# Launched - Un-Official website of BSNL Data Card



## din (Aug 27, 2007)

New website dedicated to BSNL ! I just completed it.

Please have a look - *bsnldatacard.com

Before you press the 'report' or 'delete' button ..

There are no banners, no google ads and no referral links. There is no commercial / business / personal interest behind this website. I found the BSNL data card to be useful and affordable, so thought I will help others by providing the details based on my experience. 
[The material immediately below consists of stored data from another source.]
-- pv_equiv track=rewrite | github.com/NexSabre/scapy_helper | scapy_helper/main.py | _create_diff_indexes_list
-- ===== SOURCE A (Python) =====
-- def _create_diff_indexes_list(indexes, max_len) -> str:
--     new_list = []
--
--     for idx in range(max_len):
--         if idx not in indexes:
--             new_list.append("..")
--             continue
--
--         if idx < 10:
--             new_list.append(str("^%s" % idx))
--             continue
--         new_list.append(str(idx))
--     else:
--         new_list.append("| position")
--
--     return " ".join(new_list)
-- ===== SOURCE B (Python) =====
-- def _create_diff_indexes_list(indexes, max_len) -> str:
--     new_list = [".."] * max_len
--     for idx in indexes:
--         if 0 <= idx < max_len:
--             new_list[idx] = "^%s" % idx if idx < 10 else str(idx)
--     new_list.append("| position")
--     return " ".join(new_list)
-- ===== Notes on version B (the rewrite author's own statement) =====
-- stated objective: faster
-- what changed: Instead of scanning every position in range(max_len) with an 'idx in indexes' membership test (quadratic), B allocates the all-'..' list once and scatters annotations by iterating over indexes, overwriting only in-range positions.
import Mathlib
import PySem

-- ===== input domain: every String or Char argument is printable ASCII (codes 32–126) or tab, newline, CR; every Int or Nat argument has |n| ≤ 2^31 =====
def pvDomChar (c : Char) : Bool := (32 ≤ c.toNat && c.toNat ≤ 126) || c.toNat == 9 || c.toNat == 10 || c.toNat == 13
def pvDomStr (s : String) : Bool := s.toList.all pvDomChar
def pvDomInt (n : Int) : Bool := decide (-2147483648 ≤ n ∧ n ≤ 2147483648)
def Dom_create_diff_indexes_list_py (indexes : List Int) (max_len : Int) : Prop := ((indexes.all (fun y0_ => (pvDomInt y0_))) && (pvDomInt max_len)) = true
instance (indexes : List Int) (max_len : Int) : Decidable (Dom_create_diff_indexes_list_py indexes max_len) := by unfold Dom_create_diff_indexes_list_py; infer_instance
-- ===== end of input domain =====

-- B replaces A's per-position membership scan with a single scatter pass over `indexes`
-- into a preallocated '..' list (asymptotically faster); return value proved equal.


-- ===== PORT A =====
def create_diff_indexes_list_py (indexes : List Int) (max_len : Int) : String :=
  let new_list : List String :=
    (PySem.List.pyRange 0 max_len 1).foldl (fun acc idx =>
      if ¬ indexes.contains idx then acc ++ [".."]
      else if idx < 10 then acc ++ ["^" ++ PySem.Int.toStr idx]
      else acc ++ [PySem.Int.toStr idx]) []
  let new_list := new_list ++ ["| position"]
  PySem.Str.join " " new_list

-- ===== PORT B =====
def create_diff_indexes_list_py_alt (indexes : List Int) (max_len : Int) : String :=
  let init : List String := List.replicate max_len.toNat ".."
  let new_list : List String :=
    indexes.foldl (fun acc idx =>
      if 0 ≤ idx ∧ idx < max_len then
        acc.set idx.toNat (if idx < 10 then "^" ++ PySem.Int.toStr idx else PySem.Int.toStr idx)
      else acc) init
  PySem.Str.join " " (new_list ++ ["| position"])

-- ===== PRECONDITION & SPEC =====
def Spec_create_diff_indexes_list_py (indexes : List Int) (max_len : Int) (out : String) : Prop := out = create_diff_indexes_list_py_alt indexes max_len
instance (indexes : List Int) (max_len : Int) (out : String) : Decidable (Spec_create_diff_indexes_list_py indexes max_len out) := by unfold Spec_create_diff_indexes_list_py; infer_instance

-- ===== CLAIM (what is proved, stated in full; the proofs are below) =====
def Claim_equal_create_diff_indexes_list_py : Prop := ∀ (indexes : List Int) (max_len : Int), Dom_create_diff_indexes_list_py indexes max_len → Spec_create_diff_indexes_list_py indexes max_len (create_diff_indexes_list_py indexes max_len)

-- ===== LEMMAS AND PROOFS =====

-- the annotation written at position idx (same expression in both ports)
def pvAnn (idx : Int) : String :=
  if idx < 10 then "^" ++ PySem.Int.toStr idx else PySem.Int.toStr idx

-- B's scatter step
def pvStep (max_len : Int) (acc : List String) (idx : Int) : List String :=
  if 0 ≤ idx ∧ idx < max_len then acc.set idx.toNat (pvAnn idx) else acc

lemma pvStep_length (max_len : Int) (acc : List String) (idx : Int) :
    (pvStep max_len acc idx).length = acc.length := by
  unfold pvStep; split_ifs <;> simp

lemma pvFold_length (max_len : Int) (l : List Int) (acc : List String) :
    (l.foldl (pvStep max_len) acc).length = acc.length := by
  induction l generalizing acc with
  | nil => rfl
  | cons x xs ih => simp [List.foldl_cons, ih, pvStep_length]

-- element-wise characterisation of B's scatter fold
lemma pvFold_getElem? (max_len : Int) (l : List Int) (acc : List String)
    (i : Nat) (hi : i < acc.length) (hm : (i : Int) < max_len) :
    (l.foldl (pvStep max_len) acc)[i]?
      = some (if (i : Int) ∈ l then pvAnn i else acc[i]) := by
  induction l generalizing acc with
  | nil => simp [hi]
  | cons x xs ih =>
    have hlen : (pvStep max_len acc x).length = acc.length := pvStep_length _ _ _
    rw [List.foldl_cons, ih (pvStep max_len acc x) (by omega)]
    by_cases hx : (i : Int) ∈ xs
    · simp [hx]
    · by_cases hxe : x = (i : Int)
      · subst hxe
        have : pvStep max_len acc (i : Int) = acc.set i (pvAnn i) := by
          unfold pvStep
          rw [if_pos ⟨Int.natCast_nonneg i, hm⟩]
          simp
        simp [hx, this, List.getElem_set_self]
      · have : (pvStep max_len acc x)[i]'(by omega) = acc[i] := by
          unfold pvStep
          split_ifs with h
          · have hne : x.toNat ≠ i := by omega
            exact List.getElem_set_ne hne _
          · rfl
        simp only [this, List.mem_cons, hx, or_false]
        rw [if_neg (fun h : (i : Int) = x => hxe h.symm)]
        simp

-- A's loop body builds exactly the map of a per-position formula
lemma pvA_list (indexes : List Int) (max_len : Int) :
    ((PySem.List.pyRange 0 max_len 1).foldl (fun acc idx =>
      if ¬ indexes.contains idx then acc ++ [".."]
      else if idx < 10 then acc ++ ["^" ++ PySem.Int.toStr idx]
      else acc ++ [PySem.Int.toStr idx]) ([] : List String))
    = (PySem.List.pyRange 0 max_len 1).map
        (fun idx => if indexes.contains idx then pvAnn idx else "..") := by
  induction (PySem.List.pyRange 0 max_len 1) using List.reverseRecOn with
  | nil => rfl
  | append_singleton xs x ih =>
    rw [List.foldl_append, List.map_append, ih]
    simp only [List.foldl_cons, List.foldl_nil, List.map_cons, List.map_nil, pvAnn]
    split_ifs with h1 h2 <;> simp_all

-- the two lists coincide
lemma pv_lists_eq (indexes : List Int) (max_len : Int) :
    ((PySem.List.pyRange 0 max_len 1).map
        (fun idx => if indexes.contains idx then pvAnn idx else ".."))
    = indexes.foldl (pvStep max_len) (List.replicate max_len.toNat "..") := by
  apply List.ext_getElem?
  intro i
  by_cases hlen : i < max_len.toNat
  · have hm : (i : Int) < max_len := by omega
    have hr : i < (PySem.List.pyRange 0 max_len 1).length := by
      simpa [PySem.List.length_pyRange_one] using hlen
    rw [pvFold_getElem? max_len indexes _ i (by simpa using hlen) hm]
    rw [List.getElem?_map, List.getElem?_eq_getElem hr]
    have hidx : (PySem.List.pyRange 0 max_len 1)[i]'hr = (i : Int) := by
      rw [PySem.List.getElem_pyRange_one]; simp
    rw [hidx]
    by_cases hmem : (i : Int) ∈ indexes
    · simp [hmem]
    · simp [hmem, List.getElem_replicate]
  · rw [List.getElem?_eq_none, List.getElem?_eq_none]
    · rw [pvFold_length]; simpa using hlen
    · simpa [PySem.List.length_pyRange_one] using hlen

-- ===== VERDICT (by name: the statement is the Claim_ definition above) =====
theorem create_diff_indexes_list_py_spec : Claim_equal_create_diff_indexes_list_py := by
  intro indexes max_len _
  unfold Spec_create_diff_indexes_list_py create_diff_indexes_list_py create_diff_indexes_list_py_alt
  have hA := pvA_list indexes max_len
  have hB := pv_lists_eq indexes max_len
  simp only []
  rw [show (fun acc idx =>
      if 0 ≤ idx ∧ idx < max_len then
        acc.set idx.toNat (if idx < 10 then "^" ++ PySem.Int.toStr idx else PySem.Int.toStr idx)
      else acc) = pvStep max_len from by funext acc idx; simp [pvStep, pvAnn]]
  rw [hA, hB]
-- pv_equiv track=rewrite | github.com/selfreferencing/erdos-86-lean | Zeroless/exp3_triple_constraint.py | zeroless_suffix_depth
-- ===== SOURCE A (Python) =====
-- def zeroless_suffix_depth(n):
--     """
--     How many trailing digits of n are all nonzero?
--     Returns the largest k such that the last k digits are all in {1,...,9}.
--     """
--     s = str(n)
--     depth = 0
--     for ch in reversed(s):
--         if ch == '0':
--             break
--         depth += 1
--     return depth
-- ===== SOURCE B (Python) =====
-- def zeroless_suffix_depth(n):
--     """
--     How many trailing digits of n are all nonzero?
--     Returns the largest k such that the last k digits are all in {1,...,9}.
--     """
--     s = str(n)
--     run = 0
--     for ch in s:
--         run = 0 if ch == '0' else run + 1
--     return run
-- ===== Notes on version B (the rewrite author's own statement) =====
-- stated objective: alternative
-- what changed: Replaces A's reverse scan with early break by a single left-to-right pass that maintains the length of the current run of non-zero characters, resetting the counter at every zero character; the final run length is the answer.
import Mathlib
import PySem

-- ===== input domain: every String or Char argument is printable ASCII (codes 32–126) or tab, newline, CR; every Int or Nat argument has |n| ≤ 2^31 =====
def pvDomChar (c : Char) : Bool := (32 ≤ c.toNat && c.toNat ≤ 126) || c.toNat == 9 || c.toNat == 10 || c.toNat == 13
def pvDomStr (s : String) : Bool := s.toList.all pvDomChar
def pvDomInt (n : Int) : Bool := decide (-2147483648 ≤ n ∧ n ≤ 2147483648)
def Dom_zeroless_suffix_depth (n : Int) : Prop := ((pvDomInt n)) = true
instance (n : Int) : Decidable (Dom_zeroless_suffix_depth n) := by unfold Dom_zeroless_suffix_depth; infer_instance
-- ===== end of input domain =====

-- B replaces A's reversed scan-with-break by one forward pass tracking the current run of non-'0' chars (alternative decomposition, same cost).


-- ===== PORT A =====
-- A's loop: for ch in reversed(s): if ch == '0': break; depth += 1
def pvDepthLoop : List Char → Int
  | [] => 0
  | c :: r => if c = '0' then 0 else pvDepthLoop r + 1

def zeroless_suffix_depth (n : Int) : Int :=
  pvDepthLoop (PySem.Int.toStr n).toList.reverse

-- ===== PORT B =====
-- B's loop: for ch in s: run = 0 if ch == '0' else run + 1
def zeroless_suffix_depth_alt (n : Int) : Int :=
  (PySem.Int.toStr n).toList.foldl (fun run c => if c = '0' then 0 else run + 1) 0

-- ===== PRECONDITION & SPEC =====
def Spec_zeroless_suffix_depth (n : Int) (out : Int) : Prop := out = zeroless_suffix_depth_alt n
instance (n : Int) (out : Int) : Decidable (Spec_zeroless_suffix_depth n out) := by unfold Spec_zeroless_suffix_depth; infer_instance

-- ===== CLAIM (what is proved, stated in full; the proofs are below) =====
def Claim_equal_zeroless_suffix_depth : Prop := ∀ (n : Int), Dom_zeroless_suffix_depth n → Spec_zeroless_suffix_depth n (zeroless_suffix_depth n)

-- ===== LEMMAS AND PROOFS =====
theorem pv_key (l : List Char) :
    pvDepthLoop l.reverse = l.foldl (fun run c => if c = '0' then 0 else run + 1) 0 := by
  induction l using List.reverseRecOn with
  | nil => simp [pvDepthLoop]
  | append_singleton l' c ih =>
      rw [List.reverse_append, List.foldl_append]
      simp only [List.reverse_singleton, List.singleton_append, pvDepthLoop, List.foldl]
      by_cases h : c = '0'
      · simp [h]
      · simp [h, ih]

-- ===== VERDICT (by name: the statement is the Claim_ definition above) =====
theorem zeroless_suffix_depth_spec : Claim_equal_zeroless_suffix_depth := by
  intro n _
  unfold Spec_zeroless_suffix_depth zeroless_suffix_depth zeroless_suffix_depth_alt
  exact pv_key _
Please leave your comments/suugestions/criticism either here in the thread or in the website.

Thank you all.


----------



## desai_amogh (Aug 28, 2007)

awsome website.. cool interface ..
have a doubt .. if the Huawei doesnt work with pci t- pcmcia then ..can we use a 3rd party pcmcia adapter which works with BSNL & also supports pci to pcmcia ??


----------



## Sukhdeep Singh (Aug 28, 2007)

Cool and well layout Website. 

I dont know why BSNL has not launched this service with a _Dhamaaaka_ I will check if its available in my city.

Any special persons i should contact  ? since guys on helpline 197 dont know anything


----------



## TechHunter (Aug 28, 2007)

Cool man ... good layout and design and ofcourse Great info.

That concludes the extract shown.